Panorama

L’ANTIMAFIA DELLE URGENZE E QUELLA DEI PALLONCINI COLORATI

- Di Giorgio Mulè

La Calabria, dunque. Parliamone. Ad Antonino De Masi l’ultima fatwa gliel’hanno lanciata il 12 luglio scorso. Senza tanti giri di parole un boss ha minacciato di morte lui e i suoi figli mentre il nostro, imprendito­re della Piana di Gioia Tauro, ribadiva in un’aula di tribunale che sì, quel capomafia aveva tentato un’estorsione alla sua azienda. Da allora moglie e figli hanno dovuto abbandonar­e la Calabria. Ma De Masi è rimasto, con la scorta che lo accompagna da quasi dieci anni e l’impresa guardata a vista dalle forze dell’ordine. Non lo immaginate come un eroe dell’antimafia, uno di quelli che fanno passerella. È l’opposto. Si definisce a ragione «un morto che cammina», ha scritto fin dal 2010 numerose lettere aperte che tutti puntualmen­te richiudono dopo aver sgranato il rosario delle frasi fatte e della retorica. Nel 2015, a proposito del porto di Gioia Tauro, affermò: «Va di moda piangersi addosso e chiedere al governo aiuto e sostegno, facendo in tal modo il gioco di una classe di padroni e padrini che in questi decenni si sono appropriat­i di quelle ingenti somme di denaro destinate allo sviluppo». Con la forza di un dito nell’occhio, era il gennaio 2011, ammoniva: «In Calabria manca l’autorevole­zza e la credibilit­à delle Istituzion­i. Le cose sono peggiorate negli anni e io ritorno con la mia provocazio­ne: commissari­amo la democrazia».

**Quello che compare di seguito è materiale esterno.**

-- pv_equiv track=rewrite | github.com/foundations/RevvyFramework | ble_revvy.py | extract_button_states
-- ===== SOURCE A (Python) =====
-- from functools import reduce
--
-- def extract_button_states(data):
--     def nth_bit(byte, bit):
--         return (byte & (1 << bit)) != 0
--
--     def expand_byte(byte):
--         return [nth_bit(byte, x) for x in range(8)]
--
--     return reduce(
--         lambda x, y: x + y,
--         map(expand_byte, data),
--         []
--     )
-- ===== SOURCE B (Python) =====
-- # Precomputed 256-entry table: bit patterns (LSB first) for every byte value,
-- # built once via binary string formatting; per input byte it is one lookup+extend.
-- _BYTE_BITS = [[c == '1' for c in format(i, '08b')[::-1]] for i in range(256)]
--
-- def extract_button_states(data):
--     states = []
--     for byte in data:
--         states.extend(_BYTE_BITS[byte & 0xFF])
--     return states
-- ===== Notes on version B (the rewrite author's own statement) =====
-- stated objective: faster
-- what changed: Replaces the per-byte mask-test loop folded via reduce-of-list-concatenations with a 256-entry lookup table (built once from each value's reversed 8-bit binary string) so each input byte becomes a single table lookup plus extend, removing both the inner bit loop and the quadratic repeated copying of reduce(x+y).
import Mathlib
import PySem

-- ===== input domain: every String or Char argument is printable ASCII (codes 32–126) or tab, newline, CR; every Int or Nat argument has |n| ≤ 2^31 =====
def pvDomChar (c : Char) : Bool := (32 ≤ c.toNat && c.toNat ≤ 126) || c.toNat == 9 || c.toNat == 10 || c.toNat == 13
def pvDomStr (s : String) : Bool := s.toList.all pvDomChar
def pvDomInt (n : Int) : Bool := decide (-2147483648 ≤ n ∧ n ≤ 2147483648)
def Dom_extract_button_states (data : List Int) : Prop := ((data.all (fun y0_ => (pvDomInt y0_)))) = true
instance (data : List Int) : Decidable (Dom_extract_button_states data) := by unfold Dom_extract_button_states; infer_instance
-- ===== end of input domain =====

set_option maxRecDepth 100000


-- B replaces A's reduce-of-concatenations over per-byte mask tests by a precomputed 256-entry bit-pattern table consulted once per byte (return-value equivalence; neither mutates its argument).

-- ===== PORT A =====
-- nth_bit(byte, bit) = (byte & (1 << bit)) != 0   (Int.land is Python's two's-complement &)
def pvNthBit (byte : Int) (bit : Int) : Bool :=
  decide (Int.land byte ((1 : Int) <<< bit) ≠ 0)

-- expand_byte(byte) = [nth_bit(byte, x) for x in range(8)]
def pvExpandByte (byte : Int) : List Bool :=
  (PySem.List.pyRange 0 8 1).map (fun x => pvNthBit byte x)

-- reduce(lambda x, y: x + y, map(expand_byte, data), [])
def extract_button_states (data : List Int) : List Bool :=
  (data.map pvExpandByte).foldl (fun x y => x ++ y) []

-- ===== PORT B =====
-- hand port of format(i, '08b') for 0 ≤ i < 256 (exact there): the 8 binary digits, most significant first
def pvBin8 (i : Nat) : List Char :=
  (List.range 8).map (fun k => if i.testBit (7 - k) then '1' else '0')

-- _BYTE_BITS = [[c == '1' for c in format(i, '08b')[::-1]] for i in range(256)]
def pvByteTable : List (List Bool) :=
  (List.range 256).map (fun i => (pvBin8 i).reverse.map (fun c => c == '1'))

-- for byte in data: states.extend(_BYTE_BITS[byte & 0xFF])   (index is always in range, so getD's default is never used)
def extract_button_states_alt (data : List Int) : List Bool :=
  data.foldl (fun states byte => states ++ pvByteTable.getD (Int.land byte 255).toNat []) []

-- ===== PRECONDITION & SPEC =====
def Spec_extract_button_states (data : List Int) (out : List Bool) : Prop := out = extract_button_states_alt data
instance (data : List Int) (out : List Bool) : Decidable (Spec_extract_button_states data out) := by unfold Spec_extract_button_states; infer_instance

-- ===== CLAIM =====
def Claim_equal_extract_button_states : Prop := ∀ (data : List Int), Dom_extract_button_states data → Spec_extract_button_states data (extract_button_states data)

-- ===== LEMMAS AND PROOFS =====

-- A's fold of concatenations is a flatMap
theorem foldA (data : List Int) (acc : List Bool) :
    (data.map pvExpandByte).foldl (fun x y => x ++ y) acc = acc ++ data.flatMap pvExpandByte := by
  induction data generalizing acc with
  | nil => simp
  | cons b t ih => simp [ih]

-- B's fold of table lookups is a flatMap
theorem foldB (data : List Int) (acc : List Bool) :
    data.foldl (fun states byte => states ++ pvByteTable.getD (Int.land byte 255).toNat []) acc
      = acc ++ data.flatMap (fun byte => pvByteTable.getD (Int.land byte 255).toNat []) := by
  induction data generalizing acc with
  | nil => simp
  | cons b t ih => simp [List.flatMap_def]

-- bit test via land equals testBit
theorem land_two_pow_ne_zero (b : Int) (x : ℕ) :
    (Int.land b ((2 : ℤ) ^ x) ≠ 0) ↔ b.testBit x = true := by
  have hcast : ((2 : ℤ) ^ x) = Int.ofNat (2 ^ x) := by simp [Int.ofNat_eq_natCast]
  constructor
  · intro h
    by_contra hb
    apply h
    rw [Bool.not_eq_true] at hb
    cases b with
    | ofNat m =>
      have hm : m.testBit x = false := by simpa [Int.testBit] using hb
      rw [hcast]
      show Int.ofNat (m &&& 2 ^ x) = 0
      rw [Nat.and_two_pow, hm]
      simp
    | negSucc m =>
      have hm : m.testBit x = true := by simpa [Int.testBit] using hb
      rw [hcast]
      show Int.ofNat (Nat.ldiff (2 ^ x) m) = 0
      have : Nat.ldiff (2 ^ x) m = 0 := by
        apply Nat.eq_of_testBit_eq
        intro k
        rw [Nat.testBit_ldiff, Nat.zero_testBit]
        by_cases hk : k = x
        · subst hk; simp [hm, Nat.testBit_two_pow_self]
        · simp [Nat.testBit_two_pow_of_ne (Ne.symm hk)]
      simp [this]
  · intro h hz
    have := Int.testBit_land b ((2:ℤ) ^ x) x
    rw [hz] at this
    have h2 : ((2:ℤ) ^ x).testBit x = true := by
      rw [hcast]; show Nat.testBit (2 ^ x) x = true
      exact Nat.testBit_two_pow_self
    rw [h, h2] at this
    simpa [Int.testBit] using this.symm

-- complementing the low 8 bits of r < 256
theorem compl_bit : ∀ r : Fin 256, ∀ x : Fin 8, Nat.testBit (255 - r.val) x.val = !Nat.testBit r.val x.val := by decide

-- bits below 8 only depend on the value mod 256
theorem testBit_emod_256 (b : Int) (x : ℕ) (hx : x < 8) :
    b.testBit x = (b.emod 256).toNat.testBit x := by
  cases b with
  | ofNat m =>
    have h : (Int.ofNat m).emod 256 = Int.ofNat (m % 256) := by
      show (↑m) % (256:ℤ) = ↑(m % 256)
      exact_mod_cast (Int.natCast_mod m 256).symm
    rw [h]
    show m.testBit x = (Int.ofNat (m % 256)).toNat.testBit x
    have : (Int.ofNat (m % 256)).toNat = m % 256 := rfl
    rw [this]
    have h256 : (256 : ℕ) = 2 ^ 8 := by norm_num
    rw [h256, Nat.testBit_mod_two_pow]
    simp [hx]
  | negSucc m =>
    have hneg : (Int.negSucc m).emod 256 = Int.ofNat (255 - m % 256) := by
      have h0 : (Int.negSucc m) = -(↑m + 1) := Int.negSucc_eq m
      show (Int.negSucc m) % (256:ℤ) = ((255 - m % 256 : ℕ) : ℤ)
      rw [h0]
      have hle : m % 256 ≤ 255 := by
        have := Nat.mod_lt m (show 0 < 256 by norm_num); omega
      have h1 : ((255 - m % 256 : ℕ) : ℤ) = 255 - ((m : ℤ) % 256) := by
        push_cast [hle]; ring
      rw [h1]
      omega
    rw [hneg]
    show (!m.testBit x) = (Int.ofNat (255 - m % 256)).toNat.testBit x
    have ht : (Int.ofNat (255 - m % 256)).toNat = 255 - m % 256 := rfl
    rw [ht]
    have hr : m % 256 < 256 := Nat.mod_lt _ (by norm_num)
    have := compl_bit ⟨m % 256, hr⟩ ⟨x, hx⟩
    simp only [] at this
    rw [this]
    congr 1
    have h256 : (256 : ℕ) = 2 ^ 8 := by norm_num
    rw [h256, Nat.testBit_mod_two_pow]
    simp [hx]

-- Python's b & 0xFF is b mod 256
theorem land255 (b : Int) : Int.land b 255 = b.emod 256 := by
  have h255n : ∀ k : ℕ, Nat.testBit 255 k = decide (k < 8) := by
    intro k
    have : (255 : ℕ) = 2 ^ 8 - 1 := by norm_num
    rw [this, Nat.testBit_two_pow_sub_one]
  cases b with
  | ofNat m =>
    show Int.ofNat (m &&& 255) = (Int.ofNat m).emod 256
    have hm : m &&& 255 = m % 256 := by
      apply Nat.eq_of_testBit_eq
      intro k
      rw [Nat.testBit_and, h255n]
      have h256 : (256 : ℕ) = 2 ^ 8 := by norm_num
      rw [h256, Nat.testBit_mod_two_pow]
      by_cases hk : k < 8 <;> simp [hk]
    rw [hm]
    show ((m % 256 : ℕ) : ℤ) = (↑m) % (256:ℤ)
    exact_mod_cast Int.natCast_mod m 256
  | negSucc m =>
    show Int.ofNat (Nat.ldiff 255 m) = (Int.negSucc m).emod 256
    have hneg : (Int.negSucc m).emod 256 = Int.ofNat (255 - m % 256) := by
      have h0 : (Int.negSucc m) = -(↑m + 1) := Int.negSucc_eq m
      show (Int.negSucc m) % (256:ℤ) = ((255 - m % 256 : ℕ) : ℤ)
      rw [h0]
      have hle : m % 256 ≤ 255 := by
        have := Nat.mod_lt m (show 0 < 256 by norm_num); omega
      have h1 : ((255 - m % 256 : ℕ) : ℤ) = 255 - ((m : ℤ) % 256) := by
        push_cast [hle]; ring
      rw [h1]; omega
    rw [hneg]
    congr 1
    apply Nat.eq_of_testBit_eq
    intro k
    rw [Nat.testBit_ldiff, h255n]
    have hr : m % 256 < 256 := Nat.mod_lt _ (by norm_num)
    by_cases hk : k < 8
    · have hc := compl_bit ⟨m % 256, hr⟩ ⟨k, hk⟩
      simp only [] at hc
      rw [hc]
      have h256 : (256 : ℕ) = 2 ^ 8 := by norm_num
      rw [h256, Nat.testBit_mod_two_pow]
      simp [hk]
    · have hz : Nat.testBit (255 - m % 256) k = false := by
        apply Nat.testBit_lt_two_pow
        calc 255 - m % 256 < 256 := by omega
          _ = 2 ^ 8 := by norm_num
          _ ≤ 2 ^ k := Nat.pow_le_pow_right (by norm_num) (by omega)
      simp [hk, hz]

-- the table entry for r < 256 lists r's bits, LSB first
theorem table_lookup : ∀ r : Fin 256,
    pvByteTable.getD r.val [] = (List.range 8).map (fun k => Nat.testBit r.val k) := by decide

-- per byte, A's expansion equals B's table lookup
theorem expand_eq (b : Int) :
    pvExpandByte b = pvByteTable.getD (Int.land b 255).toNat [] := by
  rw [land255]
  have hnn : (0:ℤ) ≤ b.emod 256 := Int.emod_nonneg b (by norm_num)
  have hlt : b.emod 256 < 256 := Int.emod_lt_of_pos b (by norm_num)
  have hr : (b.emod 256).toNat < 256 := by omega
  rw [table_lookup ⟨(b.emod 256).toNat, hr⟩]
  have hrange : PySem.List.pyRange 0 8 1 = (List.range 8).map (fun k : ℕ => (k : ℤ)) := by decide
  rw [pvExpandByte, hrange, List.map_map]
  apply List.map_congr_left
  intro k hk
  have hk8 : k < 8 := List.mem_range.mp hk
  show pvNthBit b (k : ℤ) = (b.emod 256).toNat.testBit k
  unfold pvNthBit
  have hsh : ((1:ℤ) <<< (k : ℤ)) = 2 ^ k := by rw [Int.one_shiftLeft]; push_cast; ring
  rw [hsh, ← testBit_emod_256 b k hk8]
  cases hb : b.testBit k
  · simp [land_two_pow_ne_zero, hb]
  · simp [land_two_pow_ne_zero, hb]

-- ===== VERDICT =====
theorem extract_button_states_spec : Claim_equal_extract_button_states := by
  intro data _
  unfold Spec_extract_button_states extract_button_states extract_button_states_alt
  rw [foldA, foldB]
  simp only [List.nil_append]
  exact List.flatMap_congr (fun b _ => expand_eq b)
theorem grp_chain : ∀ (t : List Int) (h : Int) (c : Nat), neChain (grp h c t) := by
  intro t
  induction t with
  | nil => intro h c; simp [grp, neChain]
  | cons x t ih =>
    intro h c
    by_cases hx : x = h
    · subst hx; simp only [grp, if_pos rfl]; exact ih _ _
    · simp only [grp, if_neg hx]
      obtain ⟨c', rest, hg⟩ := grp_shape t x 1
      rw [hg]
      have := ih x 1
      rw [hg] at this
      exact ⟨by simpa using (Ne.symm hx), this⟩

theorem canon_rleN (road : List Int) : canonR (rleN road) := by
  cases road with
  | nil => exact ⟨by simp [rleN], by simp [rleN, neChain]⟩
  | cons x t => exact ⟨grp_pos t x 1 (by omega), grp_chain t x 1⟩

theorem foldl_runsStep : ∀ (t : List Int) (acc : List (Int × Int)) (h : Int) (c : Nat),
    List.foldl runsStep (acc ++ [(h, (c : Int))]) t = acc ++ castRs (grp h c t) := by
  intro t
  induction t with
  | nil => intro acc h c; simp [grp, castRs]
  | cons x t ih =>
    intro acc h c
    simp only [List.foldl_cons]
    have hlast : (acc ++ [(h, (c : Int))]).getLast? = some (h, (c : Int)) := by
      simp [List.getLast?_append]
    by_cases hx : x = h
    · subst hx
      have hstep : runsStep (acc ++ [(x, (c : Int))]) x = acc ++ [(x, ((c + 1 : Nat) : Int))] := by
        simp [runsStep, hlast, List.dropLast_concat]
      rw [hstep, ih]
      simp [grp, castRs]
    · have hstep : runsStep (acc ++ [(h, (c : Int))]) x
          = (acc ++ [(h, (c : Int))]) ++ [(x, ((1 : Nat) : Int))] := by
        simp [runsStep, hlast]
        intro hc; exact absurd hc.symm hx
      rw [hstep, ih]
      simp [grp, hx, castRs]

Il 21 marzo l’ho chiamato di buon mattino: De Masi stava andando a Locri per la giornata della memoria e dell’impegno contro le mafie. Era il giorno successivo all’ondata di indignazio­ne per quelle scritte sui muri («Più lavoro meno sbirri») apparse nella cittadina dopo la visita del presidente della Repubblica. Con la solita flemma ha detto: «Non mi piango addosso, ma vado alla marcia con il morale sotto i piedi. È un continuo arrampicar­si sugli specchi: qui è completame­nte assente la cultura d’impresa, il contesto politico fa schifo. Non si chiedono aiuti straordina­ri, basterebbe che l’ordinario funzionass­e…». Come ha ben notato il procurator­e di Catanzaro Nicola Gratteri, uno che alla brodaglia della magniloque­nza preferisce i fatti, non è stata la ‘ndrangheta a far sporcare i muri di Locri. «Più lavoro e meno sbirri» è una sfida, ma non nell’accezione della minaccia mafiosa. È una sfida che andrebbe finalmente raccolta. Perché se c’è lavoro c’è meno repression­e, c’è meno criminalit­à. Quelle scritte sono il parallelo di quelle che leggiamo a Milano o Torino o Roma lasciate dalla generazion­e degli «arrabbiati». Che hanno un lavoro e protestano contro la globalizza­zione, le «multinazio­nali canaglia», il salario dei fattorini che consegnano il cibo a casa. In Calabria, dove il lavoro non ce l’hanno, gli stessi giovani sfogano la loro rabbia e trovano eco in tutta Italia solo perché scrivono quella parola: «sbirri». Chi si sarebbe occupato di loro se al posto di quella scritta avessero lasciato un banale «Vogliamo lavorare»? Quante dotte analisi sociologic­he avreste letto? Quanti telegiorna­li avrebbero dedicato loro spazio?

Lo Stato che si affanna a capire il «contesto» e la commission­e Antimafia che si diletta a concionare sulla Juventus avevano e hanno un’occasione per dare un segnale: approvare la legge sulla gestione dei beni confiscati alle cosche che langue dal 2011 (!) in Parlamento. Si tratta di un tesoro da almeno 30 miliardi abbandonat­o a se stesso, aggredito anche da predatori travestiti da paladini dell’antimafia con la toga o addirittur­a da infiltrati con la casacca di associazio­ni antimafia (aspettiamo in proposito di conoscere le rivelazion­i promesse dal pubblico ministero napoletano Catello Maresca sulle deviazioni legate all’associazio­ne Libera). Tra due mesi esatti saranno passati 25 anni dalla strage di Capaci. Lo Stato si presenti con quella legge approvata. Altrimenti stia a casa ed eviti di riempire le piazze di autorefere­nzialità e il cielo di palloncini colorati.